Keywords: F1 score, recall, Machine learning, precision, mouse, individual identification, object detection and behavior

INTRODUCTION

Individual identification of laboratory rodents is crucial for behavioral neuroscience but is a difficult task for even highly experienced researchers because these rodents are usually inbred or closed colonized and thus are very similar in size and color. The current methods for identifying individual rodents are largely classified into two strategies: temporal marking and quasi-permanent marking. The temporal methods include (i) marking an ear or tail with an ink pen or spray, (ii) dyeing a patch of fur with food coloring, picric acid, etc. (only for albino or light-colored rodents) and (iii) shaving a patch of fur. The quasi-permanent methods include (iv) ear punches or tags1,2, (v)tattoos on the ear, tail, or toe3, (vi) subcutaneous implantation of wireless microchips4,5 and (vii) radio frequency identification devices6,7. These methods work to some extent8, but they may have practical disadvantages. For example, temporal methods cause changes in the body appearance of mice. Because mice perceive others at least in part by sight9, changes in their appearance may impinge on social behavioral assays. Permanent methods are inevitably accompanied by damage to tissues or skin and may cause infectious diseases2,10. Thus, these conventional methods may affect physiological homeostasis and animal behavior perse. To tackle this issue, the purpose of this study was to establish an accurate and non-invasive method for the individual identification of native laboratory mice using an open-source machine learning algorithm.

MATERIALS AND METHODS

Animal ethics: Animal experiments were performed with the approval of the Animal Experiment Ethics Committee at The University of Tokyo (approval number: P29-11) and according to the University of Tokyo guidelines for the care and use of laboratory animals. These experimental protocols were carried out in accordance with the Fundamental Guidelines for Proper Conduct of Animal Experiment and Related Activities in Academic Research Institutions (Ministry of Education, Culture, Sports, Science and Technology, Notice No. 71 of 2006), the Standards for Breeding and Housing of and Pain Alleviation for Experimental Animals (Ministry of the Environment, Notice No. 88 of 2006) and the Guidelines on the Method of Animal Disposal (Prime Minister's Office, Notice No. 40 of 1995). This study was conducted in September 2019. All animals were housed under a 12-h dark-light cycle (light from 08:00 to 20:00) at 22±1°C with ad libitum food and water.

Animal preparation: Four postnatal 3-week-old male C57BL/6J mice (Japan SLC, Shizuoka, Japan) were separately bred in a single cage. The mice were named Hamlet, Othello, Lear and Macbeth.

Photography: After the mice were fully habituated to experimenters, RGB-colored photographs (3,936×2,624 pixels, 24-bit intensity) of them were take using a commercially available digital camera (DSC-RX1R, Sony, Tokyo, Japan), which was set at a distance of approximately 50 cm above mice.

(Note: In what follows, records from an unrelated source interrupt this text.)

-- pv_equiv track=rewrite | github.com/Parkbyounghyo/nori-ai-java | nori-collector/collectors/egov_collector.py | _prioritize_egov_files
-- ===== SOURCE A (Python) =====
-- def _prioritize_egov_files(files: list[str]) -> list[str]:
--     """eGov 파일 우선순위 정렬"""
--     priority_keywords = {
--         # 최고 우선순위 — 설정 파일
--         3: ["context-", "web.xml", "dispatcher-servlet", ".properties",
--             "application.yml", "application.yaml", "pom.xml", "build.gradle"],
--         # 높은 우선순위 — 핵심 레이어
--         2: ["Controller", "Service", "ServiceImpl", "Dao", "DAO",
--             "Mapper", "Vo", "VO", "impl/", "Impl"],
--         # 보통 — 공통컴포넌트
--         1: ["Egov", "egov", "common/", "cmm/", "util/"],
--     }
--
--     def file_priority(path: str) -> int:
--         for priority, keywords in priority_keywords.items():
--             if any(kw in path for kw in keywords):
--                 return priority
--         return 0
--
--     return sorted(files, key=file_priority, reverse=True)
-- ===== SOURCE B (Python) =====
-- def _prioritize_egov_files(files: list[str]) -> list[str]:
--     """eGov 파일 우선순위 정렬 — four staged filter passes instead of a comparison sort."""
--     config_kws = ["context-", "web.xml", "dispatcher-servlet", ".properties",
--                   "application.yml", "application.yaml", "pom.xml", "build.gradle"]
--     layer_kws = ["Controller", "Service", "ServiceImpl", "Dao", "DAO",
--                  "Mapper", "Vo", "VO", "impl/", "Impl"]
--     common_kws = ["Egov", "egov", "common/", "cmm/", "util/"]
--
--     def tier(path: str) -> int:
--         if any(k in path for k in config_kws):
--             return 3
--         if any(k in path for k in layer_kws):
--             return 2
--         if any(k in path for k in common_kws):
--             return 1
--         return 0
--
--     return ([f for f in files if tier(f) == 3]
--             + [f for f in files if tier(f) == 2]
--             + [f for f in files if tier(f) == 1]
--             + [f for f in files if tier(f) == 0])
-- ===== Notes on version B (the rewrite author's own statement) =====
-- stated objective: alternative
-- what changed: Replaces sorted(files, key=..., reverse=True) with four filter passes (one list comprehension per priority tier, concatenated high-to-low) and replaces the dict-driven key loop with an if-chain over three named keyword lists; each pass keeps input order, which reproduces the stable reverse sort exactly.
import Mathlib
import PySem

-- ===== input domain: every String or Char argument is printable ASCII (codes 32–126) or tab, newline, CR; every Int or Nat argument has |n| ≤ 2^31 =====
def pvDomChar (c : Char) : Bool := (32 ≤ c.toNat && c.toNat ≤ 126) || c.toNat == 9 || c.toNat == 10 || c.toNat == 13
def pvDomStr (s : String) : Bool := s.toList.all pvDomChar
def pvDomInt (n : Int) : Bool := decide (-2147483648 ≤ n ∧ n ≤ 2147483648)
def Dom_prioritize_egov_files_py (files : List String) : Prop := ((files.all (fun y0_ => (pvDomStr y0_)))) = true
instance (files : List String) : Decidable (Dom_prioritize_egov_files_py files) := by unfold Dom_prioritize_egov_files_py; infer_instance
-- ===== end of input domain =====

-- B replaces the stable reverse comparison sort with four staged filter passes concatenated
-- high-to-low, and the dict-driven key loop with an if-chain over named keyword lists
-- (objective: alternative algorithm, same result).


-- ===== PORT A =====
-- A's priority_keywords dict, in Python's insertion order
def pvPriorityKeywords : List (Int × List String) :=
  [(3, ["context-", "web.xml", "dispatcher-servlet", ".properties",
        "application.yml", "application.yaml", "pom.xml", "build.gradle"]),
   (2, ["Controller", "Service", "ServiceImpl", "Dao", "DAO",
        "Mapper", "Vo", "VO", "impl/", "Impl"]),
   (1, ["Egov", "egov", "common/", "cmm/", "util/"])]

-- A's 'for priority, keywords in priority_keywords.items(): … return priority' loop
def pvFilePriorityLoop (items : List (Int × List String)) (path : String) : Int :=
  match items with
  | [] => 0
  | (priority, keywords) :: rest =>
      if keywords.any (fun kw => PySem.Str.isIn kw path) then priority
      else pvFilePriorityLoop rest path

-- A's file_priority
def pvFilePriority (path : String) : Int := pvFilePriorityLoop pvPriorityKeywords path

def prioritize_egov_files_py (files : List String) : List String :=
  PySem.List.sorted files pvFilePriority true

-- ===== PORT B =====
-- B's three named keyword lists
def pvConfigKws : List String :=
  ["context-", "web.xml", "dispatcher-servlet", ".properties",
   "application.yml", "application.yaml", "pom.xml", "build.gradle"]
def pvLayerKws : List String :=
  ["Controller", "Service", "ServiceImpl", "Dao", "DAO",
   "Mapper", "Vo", "VO", "impl/", "Impl"]
def pvCommonKws : List String :=
  ["Egov", "egov", "common/", "cmm/", "util/"]

-- B's tier: an if-chain over the three lists
def pvTier (path : String) : Int :=
  if pvConfigKws.any (fun k => PySem.Str.isIn k path) then 3
  else if pvLayerKws.any (fun k => PySem.Str.isIn k path) then 2
  else if pvCommonKws.any (fun k => PySem.Str.isIn k path) then 1
  else 0

def prioritize_egov_files_py_alt (files : List String) : List String :=
  files.filter (fun f => pvTier f == 3)
    ++ files.filter (fun f => pvTier f == 2)
    ++ files.filter (fun f => pvTier f == 1)
    ++ files.filter (fun f => pvTier f == 0)

-- ===== PRECONDITION & SPEC =====
def Spec_prioritize_egov_files_py (files : List String) (out : List String) : Prop := out = prioritize_egov_files_py_alt files
instance (files : List String) (out : List String) : Decidable (Spec_prioritize_egov_files_py files out) := by unfold Spec_prioritize_egov_files_py; infer_instance

-- ===== CLAIM (what is proved, stated in full; the proofs are below) =====
def Claim_equal_prioritize_egov_files_py : Prop := ∀ (files : List String), Dom_prioritize_egov_files_py files → Spec_prioritize_egov_files_py files (prioritize_egov_files_py files)

-- ===== LEMMAS AND PROOFS =====

-- the two key functions agree
theorem pvTier_eq_pvFilePriority (path : String) : pvTier path = pvFilePriority path := by
  unfold pvTier pvFilePriority pvPriorityKeywords pvConfigKws pvLayerKws pvCommonKws
  simp only [pvFilePriorityLoop]

-- the key takes only the values 0,1,2,3
theorem pvFilePriority_cases (path : String) :
    pvFilePriority path = 0 ∨ pvFilePriority path = 1 ∨
    pvFilePriority path = 2 ∨ pvFilePriority path = 3 := by
  unfold pvFilePriority pvPriorityKeywords
  simp only [pvFilePriorityLoop]
  split_ifs <;> norm_num

-- filter shorthand: the elements of priority k, in input order
def pvBucket (k : Int) (files : List String) : List String :=
  files.filter (fun y => pvFilePriority y = k)

theorem pvBucket_append (k : Int) (p : List String) (x : String) :
    pvBucket k (p ++ [x]) = pvBucket k p ++ if pvFilePriority x = k then [x] else [] := by
  simp [pvBucket, List.filter_append]
  split_ifs <;> simp_all

theorem mem_pvBucket_key {k : Int} {p : List String} {y : String}
    (h : y ∈ pvBucket k p) : pvFilePriority y = k := by
  have := List.of_mem_filter h
  simpa using this

-- insertion skips a block the new element does not go before
theorem insertBy_append_left (before : String → String → Bool) (x : String)
    (A B : List String) (hA : ∀ a ∈ A, before x a = false) :
    PySem.List.insertBy before x (A ++ B) = A ++ PySem.List.insertBy before x B := by
  induction A with
  | nil => simp
  | cons a A ih =>
      have ha : before x a = false := hA a (by simp)
      simp [PySem.List.insertBy, ha, ih (fun a h => hA a (by simp [h]))]

theorem insertBy_cons_of_before (before : String → String → Bool) (x b : String)
    (B : List String) (hb : before x b = true) :
    PySem.List.insertBy before x (b :: B) = x :: b :: B := by
  simp [PySem.List.insertBy, hb]

-- inserting an element whose key beats the whole list puts it at the front
theorem insertBy_front (x : String) (B : List String)
    (hB : ∀ b ∈ B, pvFilePriority b < pvFilePriority x) :
    PySem.List.insertBy (fun a b => decide (pvFilePriority b < pvFilePriority a)) x B
      = x :: B := by
  cases B with
  | nil => simp [PySem.List.insertBy]
  | cons b B' => exact insertBy_cons_of_before _ x b B' (by simp [hB b (by simp)])

-- A's sorted list is exactly the four priority buckets concatenated high-to-low
theorem sorted_eq_buckets (files : List String) :
    PySem.List.sorted files pvFilePriority true =
      pvBucket 3 files ++ pvBucket 2 files ++ pvBucket 1 files ++ pvBucket 0 files := by
  rw [PySem.List.sorted_rev_eq_foldl_insertBy]
  induction files using List.reverseRecOn with
  | nil => simp [pvBucket]
  | append_singleton p x ih =>
      rw [List.foldl_append, List.foldl_cons, List.foldl_nil, ih]
      have skip3 : ∀ a ∈ pvBucket 3 p,
          (decide (pvFilePriority a < pvFilePriority x) : Bool) = false := by
        intro a ha; have := mem_pvBucket_key ha
        rcases pvFilePriority_cases x with hx | hx | hx | hx <;> simp [this, hx]
      rcases pvFilePriority_cases x with hx | hx | hx | hx
      · -- priority 0: goes at the very end
        have h0 : ∀ y ∈ pvBucket 3 p ++ pvBucket 2 p ++ pvBucket 1 p ++ pvBucket 0 p,
            (decide (pvFilePriority y < pvFilePriority x) : Bool) = false := by
          intro y hy
          simp only [List.mem_append] at hy
          rcases hy with ((h | h) | h) | h <;>
            (have := mem_pvBucket_key h; simp [this, hx])
        rw [PySem.List.insertBy_of_forall_not_before
              (fun a b => decide (pvFilePriority b < pvFilePriority a)) x
              (pvBucket 3 p ++ pvBucket 2 p ++ pvBucket 1 p ++ pvBucket 0 p) h0]
        simp [pvBucket_append, hx]
      · -- priority 1: after buckets 3,2,1, before bucket 0
        rw [insertBy_append_left (fun a b => decide (pvFilePriority b < pvFilePriority a)) x
              (pvBucket 3 p ++ pvBucket 2 p ++ pvBucket 1 p) (pvBucket 0 p)
              (fun a ha => by
                rcases (List.mem_append.1 ha) with h | h
                · rcases (List.mem_append.1 h) with h' | h' <;>
                    (have := mem_pvBucket_key h'; simp [this, hx])
                · have := mem_pvBucket_key h; simp [this, hx]),
            insertBy_front x (pvBucket 0 p) (fun b hb => by
                have := mem_pvBucket_key hb; simp [this, hx])]
        simp [pvBucket_append, hx]
      · -- priority 2: after buckets 3,2, before buckets 1,0
        rw [List.append_assoc (pvBucket 3 p ++ pvBucket 2 p) (pvBucket 1 p) (pvBucket 0 p),
            insertBy_append_left (fun a b => decide (pvFilePriority b < pvFilePriority a)) x
              (pvBucket 3 p ++ pvBucket 2 p) (pvBucket 1 p ++ pvBucket 0 p)
              (fun a ha => by
                rcases (List.mem_append.1 ha) with h | h <;>
                  (have := mem_pvBucket_key h; simp [this, hx])),
            insertBy_front x (pvBucket 1 p ++ pvBucket 0 p) (fun b hb => by
                rcases (List.mem_append.1 hb) with h | h <;>
                  (have := mem_pvBucket_key h; simp [this, hx]))]
        simp [pvBucket_append, hx]
      · -- priority 3: after bucket 3, before buckets 2,1,0
        rw [List.append_assoc (pvBucket 3 p ++ pvBucket 2 p) (pvBucket 1 p) (pvBucket 0 p),
            List.append_assoc (pvBucket 3 p) (pvBucket 2 p) (pvBucket 1 p ++ pvBucket 0 p),
            insertBy_append_left (fun a b => decide (pvFilePriority b < pvFilePriority a)) x
              (pvBucket 3 p) (pvBucket 2 p ++ (pvBucket 1 p ++ pvBucket 0 p)) skip3,
            insertBy_front x (pvBucket 2 p ++ (pvBucket 1 p ++ pvBucket 0 p)) (fun b hb => by
                simp only [List.mem_append] at hb
                rcases hb with h | h | h <;>
                  (have := mem_pvBucket_key h; simp [this, hx]))]
        simp [pvBucket_append, hx]

-- B's filters are the same buckets
theorem filter_tier_eq_bucket (k : Int) (files : List String) :
    files.filter (fun f => pvTier f == k) = pvBucket k files := by
  unfold pvBucket
  apply List.filter_congr
  intro f _
  rw [pvTier_eq_pvFilePriority]
  by_cases h : pvFilePriority f = k <;> simp [h]

-- ===== VERDICT (by name: the statement is the Claim_ definition above) =====
theorem prioritize_egov_files_py_spec : Claim_equal_prioritize_egov_files_py := by
  intro files _
  unfold Spec_prioritize_egov_files_py prioritize_egov_files_py prioritize_egov_files_py_alt
  rw [sorted_eq_buckets, filter_tier_eq_bucket, filter_tier_eq_bucket,
      filter_tier_eq_bucket, filter_tier_eq_bucket]
-- pv_equiv track=rewrite | github.com/tycyd/codeforces | brute force/1399C Boats Competition.py | boats_competition
-- ===== SOURCE A (Python) =====
-- def boats_competition(n, w_a):
--
--     ans = 0
--     for i in range(2, 101):
--         cnt = 0
--         dic = {}
--         for w in w_a:
--             if (i - w) in dic and dic[i-w] > 0:
--                 cnt += 1
--                 dic[i - w] -= 1
--             else:
--                 if w not in dic:
--                     dic[w] = 1
--                 else:
--                     dic[w] += 1
--
--         ans = max(ans, cnt)
--
--     return ans
-- ===== SOURCE B (Python) =====
-- def boats_competition(n, w_a):
--     freq = {}
--     for w in w_a:
--         freq[w] = freq.get(w, 0) + 1
--     ans = 0
--     for i in range(2, 101):
--         cnt = 0
--         for w, c in freq.items():
--             if 2 * w < i:
--                 cnt += min(c, freq.get(i - w, 0))
--             elif 2 * w == i:
--                 cnt += c // 2
--         ans = max(ans, cnt)
--     return ans
-- ===== Notes on version B (the rewrite author's own statement) =====
-- stated objective: simpler
-- what changed: B builds one frequency table of the weights and, for each candidate sum, derives the pair count arithmetically (min of the two complements' frequencies, floor-half for the self-complement) instead of re-running A's greedy matching dict over all boats for every sum.
import Mathlib
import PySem

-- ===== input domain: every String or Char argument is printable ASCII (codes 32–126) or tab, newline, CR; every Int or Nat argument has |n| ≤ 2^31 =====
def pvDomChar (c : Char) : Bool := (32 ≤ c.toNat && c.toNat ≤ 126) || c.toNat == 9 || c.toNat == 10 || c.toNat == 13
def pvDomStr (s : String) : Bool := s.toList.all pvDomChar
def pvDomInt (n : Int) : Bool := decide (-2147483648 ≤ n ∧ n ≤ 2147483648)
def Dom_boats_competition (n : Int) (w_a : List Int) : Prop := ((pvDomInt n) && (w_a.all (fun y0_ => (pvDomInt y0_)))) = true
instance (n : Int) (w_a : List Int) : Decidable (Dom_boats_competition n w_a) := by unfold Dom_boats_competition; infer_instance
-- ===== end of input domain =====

A total of 706 photographs (i.e., 160, 218, 181 and 147 images for Hamlet, Othello, Lear and Macbeth, respectively) were obtained. Camera settings were fixed throughout the experiments; that is, the F-number, the ISO speed and the exposure time were 5.0, ISO-500 and 1/800 sec, respectively. A mouse was surrounded with whiteboards to increase the contrast between the animal and the background and LED panel lights were set above the whiteboards to increase photosensitivity. The luminous intensity at the positions of the mouse’s eyes was kept under 500× to reduce light-induced retinal damage.

Data preprocessing: Each photograph was labeled with a mouse ID. The mouse in each image was automatically enclosed in a rectangle using Open CV, an open-source computer vision library11, implemented in the Python environment12. The automatically defined rectangle was slightly smaller than the actual body size of the mouse, so the size of the rectangle was expanded by 20% to ensure the rectangle covered the entire body of the mouse, including its whiskers and tail.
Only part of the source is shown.